Ve dedem vardı, temiz bir huzur verirdi. O Kur'an sayfalarını çevirirken ben türkmen obalı tabakları alır yanına otururdum. Ve geçmişi rengârenk güzelliklerle dolu Türklerin yeniden yeryüzü cenneti köyler, kentler kuracaklarını hayal eder anlatırdım.


Küçük bir bahçesi vardı dedemin. Ağaçlara, sebzelere, çiçeklere, kedilere, köpeklere, hatta farelere, kaplumbağalara, kirpilere sevgi ve saygısı vardı dedemin. O bahçede her şey dedemin şefkatiyle sarılıydı. Dedem vardı, türkmen obalı tabaklar vardı, yeryüzü cenneti düşlerim vardı. Pırıl pırıl bir yaşamdan, dedemden Bektaşilikle ilgili duyduklarım ve ilk solculuk çabalarım vardı.


Yıllar sonra Kur'an okurken farkettim. Cennet selam yurduydu ve bu dünyada da olabilirdi.

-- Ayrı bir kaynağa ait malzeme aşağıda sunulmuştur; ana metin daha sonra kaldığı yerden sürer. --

-- pv_equiv track=rewrite | github.com/TahVicentini/BioInfo-Drafts | Fragments from Restriction Enzyme.py | separar_fragmentos
-- ===== SOURCE A (Python) =====
-- def separar_fragmentos(seq_DNA, padrao_enzima):
--   fragmentos = []
--   posicao = seq_DNA.find(padrao_enzima)
--   posicao_anterior = 0
--
--   while posicao != -1:
--     fragmento = seq_DNA[posicao_anterior:posicao]
--     fragmentos.append(fragmento)
--     posicao_anterior = posicao + len(padrao_enzima)
--     posicao = seq_DNA.find(padrao_enzima, posicao + 1)
--
--   fragmento_final = seq_DNA[posicao_anterior:]
--   fragmentos.append(fragmento_final)
--
--   return fragmentos
-- ===== SOURCE B (Python) =====
-- def separar_fragmentos(seq_DNA, padrao_enzima):
--     # Single left-to-right scan over every position: cut wherever the pattern
--     # starts there, instead of repeated str.find calls.
--     fragmentos = []
--     anterior = 0
--     for i in range(len(seq_DNA) + 1):
--         if seq_DNA.startswith(padrao_enzima, i):
--             fragmentos.append(seq_DNA[anterior:i])
--             anterior = i + len(padrao_enzima)
--     fragmentos.append(seq_DNA[anterior:])
--     return fragmentos
-- ===== Notes on version B (the rewrite author's own statement) =====
-- stated objective: alternative
-- what changed: B replaces A's repeated str.find while-loop by a single scan over every position 0..len that tests str.startswith at each index and cuts where the pattern starts, so no find call and no search-resume position exist.
import Mathlib
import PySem

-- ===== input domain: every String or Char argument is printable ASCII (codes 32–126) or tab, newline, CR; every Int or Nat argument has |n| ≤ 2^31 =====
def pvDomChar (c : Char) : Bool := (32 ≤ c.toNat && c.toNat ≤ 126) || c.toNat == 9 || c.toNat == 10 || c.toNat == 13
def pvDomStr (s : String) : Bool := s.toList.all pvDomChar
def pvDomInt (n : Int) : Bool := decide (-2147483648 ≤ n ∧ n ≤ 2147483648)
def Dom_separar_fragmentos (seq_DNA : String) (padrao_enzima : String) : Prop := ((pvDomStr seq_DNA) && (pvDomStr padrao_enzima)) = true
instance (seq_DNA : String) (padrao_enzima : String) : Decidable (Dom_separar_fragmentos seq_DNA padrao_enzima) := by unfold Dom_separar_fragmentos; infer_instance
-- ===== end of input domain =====

-- B replaces A's repeated str.find loop by ONE scan over every position, cutting wherever the
-- pattern starts there ("alternative": same cost, different algorithm for locating the cuts).

-- ===== PORT A =====
-- A's while-loop; fuel is a totality guard only: positions strictly increase and are ≤ len,
-- so len + 2 iterations always suffice and the fuel-0 branch (the loop exit) is never reached.
def sfLoopA (seq pat : String) (fuel : Nat) (frag : List String) (anterior posicao : Int) : List String :=
  match fuel with
  | 0 => frag ++ [PySem.Str.slice seq (some anterior) none]
  | fuel + 1 =>
    if posicao = -1 then frag ++ [PySem.Str.slice seq (some anterior) none]
    else sfLoopA seq pat fuel (frag ++ [PySem.Str.slice seq (some anterior) (some posicao)])
           (posicao + (PySem.Str.len pat : Int))
           (PySem.Str.findFrom seq pat (posicao + 1) none)

def separar_fragmentos (seq_DNA : String) (padrao_enzima : String) : List String :=
  sfLoopA seq_DNA padrao_enzima ((PySem.Str.len seq_DNA).toNat + 2) [] 0 (PySem.Str.find seq_DNA padrao_enzima)

-- ===== PORT B =====
-- Source B's loop body: 'if seq_DNA.startswith(padrao_enzima, i): append fragment, move anterior'.
-- Python's startswith(pat, i) for 0 ≤ i ≤ len(s) (the only i the range produces) is exactly
-- "pat is a prefix of s[i:]", transcribed as Chars.startswith on toList.drop i.toNat.
def sfStep (seq pat : String) (acc : List String × Int) (i : Int) : List String × Int :=
  if PySem.Chars.startswith (seq.toList.drop i.toNat) pat.toList then
    (acc.1 ++ [PySem.Str.slice seq (some acc.2) (some i)], i + (PySem.Str.len pat : Int))
  else acc

def separar_fragmentos_alt (seq_DNA : String) (padrao_enzima : String) : List String :=
  let st := (PySem.List.pyRange 0 ((PySem.Str.len seq_DNA : Int) + 1)).foldl
    (sfStep seq_DNA padrao_enzima) ([], 0)
  st.1 ++ [PySem.Str.slice seq_DNA (some st.2) none]

-- ===== PRECONDITION & SPEC =====
def Spec_separar_fragmentos (seq_DNA : String) (padrao_enzima : String) (out : List String) : Prop := out = separar_fragmentos_alt seq_DNA padrao_enzima
instance (seq_DNA : String) (padrao_enzima : String) (out : List String) : Decidable (Spec_separar_fragmentos seq_DNA padrao_enzima out) := by unfold Spec_separar_fragmentos; infer_instance

-- ===== CLAIM (what is proved, stated in full; the proofs are below) =====
def Claim_equal_separar_fragmentos : Prop := ∀ (seq_DNA : String) (padrao_enzima : String), Dom_separar_fragmentos seq_DNA padrao_enzima → Spec_separar_fragmentos seq_DNA padrao_enzima (separar_fragmentos seq_DNA padrao_enzima)

-- ===== LEMMAS AND PROOFS =====

-- CPython's find quirk: a start past len(s) yields -1 (even for the empty pattern).
theorem findFrom_past (s p : List Char) (k : Nat) (h : s.length < k) :
    PySem.Chars.findFrom s p (k : Int) none = -1 := by
  simp [PySem.Chars.findFrom]
  intro h2
  omega

-- No occurrence of p at or after position k (k ≤ len) means the scan's test is false at every i ≥ k.
theorem no_prefix_of_findFrom_neg (s p : List Char) (k : Nat) (hk : k ≤ s.length)
    (h : PySem.Chars.findFrom s p (k : Int) none = -1) :
    ∀ i : Nat, k ≤ i → ¬ p <+: s.drop i := by
  intro i hki hpre
  have hninf := (PySem.Chars.findFrom_natCast_eq_neg_one_iff s p k hk).mp h
  apply hninf
  have hp : p <+: (s.drop k).drop (i - k) := by
    rw [List.drop_drop]
    have heq : k + (i - k) = i := by omega
    rwa [heq]
  exact (PySem.Chars.isIn_iff_infix p (s.drop k)).mp
    ((PySem.Chars.exists_prefix_drop_iff_isIn p (s.drop k)).mp ⟨_, hp⟩)

-- Main invariant: A's find-loop started at search position k equals B's scan over positions k..len.
theorem loop_eq_scan (seq pat : String) :
    ∀ (fuel k : Nat), k ≤ seq.toList.length + 1 → seq.toList.length + 2 - k ≤ fuel →
    ∀ (frag : List String) (ant : Int),
      sfLoopA seq pat fuel frag ant (PySem.Str.findFrom seq pat (k : Int) none) =
      (let st := (PySem.List.pyRange (k : Int) ((seq.toList.length : Int) + 1)).foldl
          (sfStep seq pat) (frag, ant)
       st.1 ++ [PySem.Str.slice seq (some st.2) none]) := by
  intro fuel
  induction fuel with
  | zero => intro k hk hf; exact absurd hf (by omega)
  | succ f ih =>
    intro k hk hf frag ant
    simp only [PySem.Str.findFrom_eq]
    by_cases hk1 : seq.toList.length + 1 = k
    · -- past the end: find gives -1, the scan range is empty
      subst hk1
      rw [findFrom_past seq.toList pat.toList _ (by omega)]
      have hr : PySem.List.pyRange ((seq.toList.length + 1 : Nat) : Int) ((seq.toList.length : Int) + 1) = ([] : List Int) := by
        have hc : ((seq.toList.length + 1 : Nat) : Int) = (seq.toList.length : Int) + 1 := by push_cast; ring
        rw [hc]; simp [PySem.List.pyRange]
      rw [hr]
      simp only [sfLoopA, List.foldl_nil, if_true]
    · have hk' : k ≤ seq.toList.length := by omega
      by_cases hne : PySem.Chars.findFrom seq.toList pat.toList (k : Int) none = -1
      · -- no occurrence at or after k: A stops; B's scan is a no-op
        rw [hne]
        have hnp := no_prefix_of_findFrom_neg seq.toList pat.toList k hk' hne
        have hsc : (PySem.List.pyRange (k : Int) ((seq.toList.length : Int) + 1)).foldl
            (sfStep seq pat) (frag, ant) = (frag, ant) := by
          rw [PySem.List.foldl_congr_mem _ _ (fun acc _ => acc) _ ?_, PySem.List.foldl_ignore]
          intro acc x hx
          obtain ⟨hx1, hx2⟩ := PySem.List.mem_pyRange_one.mp hx
          have hxk : k ≤ x.toNat := by omega
          have hfalse : PySem.Chars.startswith (seq.toList.drop x.toNat) pat.toList = false := by
            by_contra hcon
            exact hnp x.toNat hxk ((PySem.Chars.startswith_iff _ _).mp
              (by revert hcon; cases PySem.Chars.startswith (seq.toList.drop x.toNat) pat.toList <;> simp))
          simp [sfStep, hfalse]
        simp only [hsc, sfLoopA, if_true]
      · -- first occurrence at m = findFrom k: both sides cut there and continue from m+1
        obtain ⟨hkm, hpre, hmin⟩ := PySem.Chars.findFrom_natCast_spec seq.toList pat.toList k hk' hne
        have hmn : PySem.Chars.findFrom seq.toList pat.toList (k : Int) none ≤ seq.toList.length := by
          rw [PySem.Chars.findFrom_natCast seq.toList pat.toList k hk']
          have hle := PySem.Chars.find_le_length (seq.toList.drop k) pat.toList
          rw [List.length_drop] at hle
          split
          · omega
          · omega
        set m := PySem.Chars.findFrom seq.toList pat.toList (k : Int) none with hmdef
        clear_value m
        have hm0 : (0 : Int) ≤ m := le_trans (by exact_mod_cast Int.natCast_nonneg k) hkm
        have hmN : ((m.toNat : Nat) : Int) = m := Int.toNat_of_nonneg hm0
        have hmNn : m.toNat ≤ seq.toList.length := by omega
        have hkmN : k ≤ m.toNat := by omega
        -- B: split the scan at m
        have hsplit : PySem.List.pyRange (k : Int) ((seq.toList.length : Int) + 1) =
            PySem.List.pyRange (k : Int) m ++ (m :: PySem.List.pyRange (m + 1) ((seq.toList.length : Int) + 1)) := by
          rw [PySem.List.pyRange_one_append (k : Int) m ((seq.toList.length : Int) + 1) hkm (by omega)]
          rw [PySem.List.pyRange_one_cons (a := m) (b := (seq.toList.length : Int) + 1) (by omega)]
        have hskip : (PySem.List.pyRange (k : Int) m).foldl (sfStep seq pat) (frag, ant) = (frag, ant) := by
          rw [PySem.List.foldl_congr_mem _ _ (fun acc _ => acc) _ ?_, PySem.List.foldl_ignore]
          intro acc x hx
          obtain ⟨hx1, hx2⟩ := PySem.List.mem_pyRange_one.mp hx
          have hfalse : PySem.Chars.startswith (seq.toList.drop x.toNat) pat.toList = false := by
            by_contra hcon
            exact hmin x.toNat (by omega) (by omega) ((PySem.Chars.startswith_iff _ _).mp
              (by revert hcon; cases PySem.Chars.startswith (seq.toList.drop x.toNat) pat.toList <;> simp))
          simp [sfStep, hfalse]
        have hhit : sfStep seq pat (frag, ant) m =
            (frag ++ [PySem.Str.slice seq (some ant) (some m)], m + (PySem.Str.len pat : Int)) := by
          have htrue : PySem.Chars.startswith (seq.toList.drop m.toNat) pat.toList = true :=
            (PySem.Chars.startswith_iff _ _).mpr hpre
          simp [sfStep, htrue]
        -- A: one unfolding of the while-loop, then the induction hypothesis at k' = m.toNat + 1
        have hstep : sfLoopA seq pat (f + 1) frag ant m =
            if m = -1 then frag ++ [PySem.Str.slice seq (some ant) none]
            else sfLoopA seq pat f (frag ++ [PySem.Str.slice seq (some ant) (some m)])
              (m + (PySem.Str.len pat : Int)) (PySem.Str.findFrom seq pat (m + 1) none) := rfl
        have hih := ih (m.toNat + 1) (by omega) (by omega)
          (frag ++ [PySem.Str.slice seq (some ant) (some m)]) (m + (PySem.Str.len pat : Int))
        have hcast1 : ((m.toNat + 1 : Nat) : Int) = m + 1 := by push_cast; omega
        rw [hcast1] at hih
        rw [hstep, if_neg hne, hih, hsplit]
        simp only [List.foldl_append, List.foldl_cons, hskip, hhit]

-- ===== VERDICT (by name: the statement is the Claim_ definition above) =====
theorem separar_fragmentos_spec : Claim_equal_separar_fragmentos := by
  intro seq pat _
  unfold Spec_separar_fragmentos separar_fragmentos separar_fragmentos_alt
  have h := loop_eq_scan seq pat (seq.toList.length + 2) 0 (by omega) (by omega) [] 0
  simp only [Nat.cast_zero, PySem.Str.findFrom_eq, PySem.Chars.findFrom_zero] at h
  simp only [PySem.Str.len_eq, PySem.Str.find_eq, Int.toNat_natCast]
  exact h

Vakıa 25,26 : "Ne bir boş söz işitirler orada ne günah sözü. Ancak bir kelam işitirler: Selam, selam.”


Ancak bir kelam işitirler, selam, selam. Hepimizin yürekten özlediği bir yer. Dünya için de, ahiret için de iyilik, güzellik isteyin dendiğine göre, dünya için bir şeyler yapmak gerekmez mi? Gerekir. Öyleyse yeryüzü cenneti için çabalamalıyız. İnsanın insana sevgi, saygısının olduğu bir toplum, insanlık onurunun aziz tutulduğu bir toplum.


Toplumsal adalet ve dayanışma, barış, gelirin hakça bölüşüldüğü bir ekonomik yapılanma, eğitimde birlik, bütünlük, çağdaşlık ve geleceğine güvenle bakan bir toplum olmak, yani solcu olmak bir çocukluk düşü mü?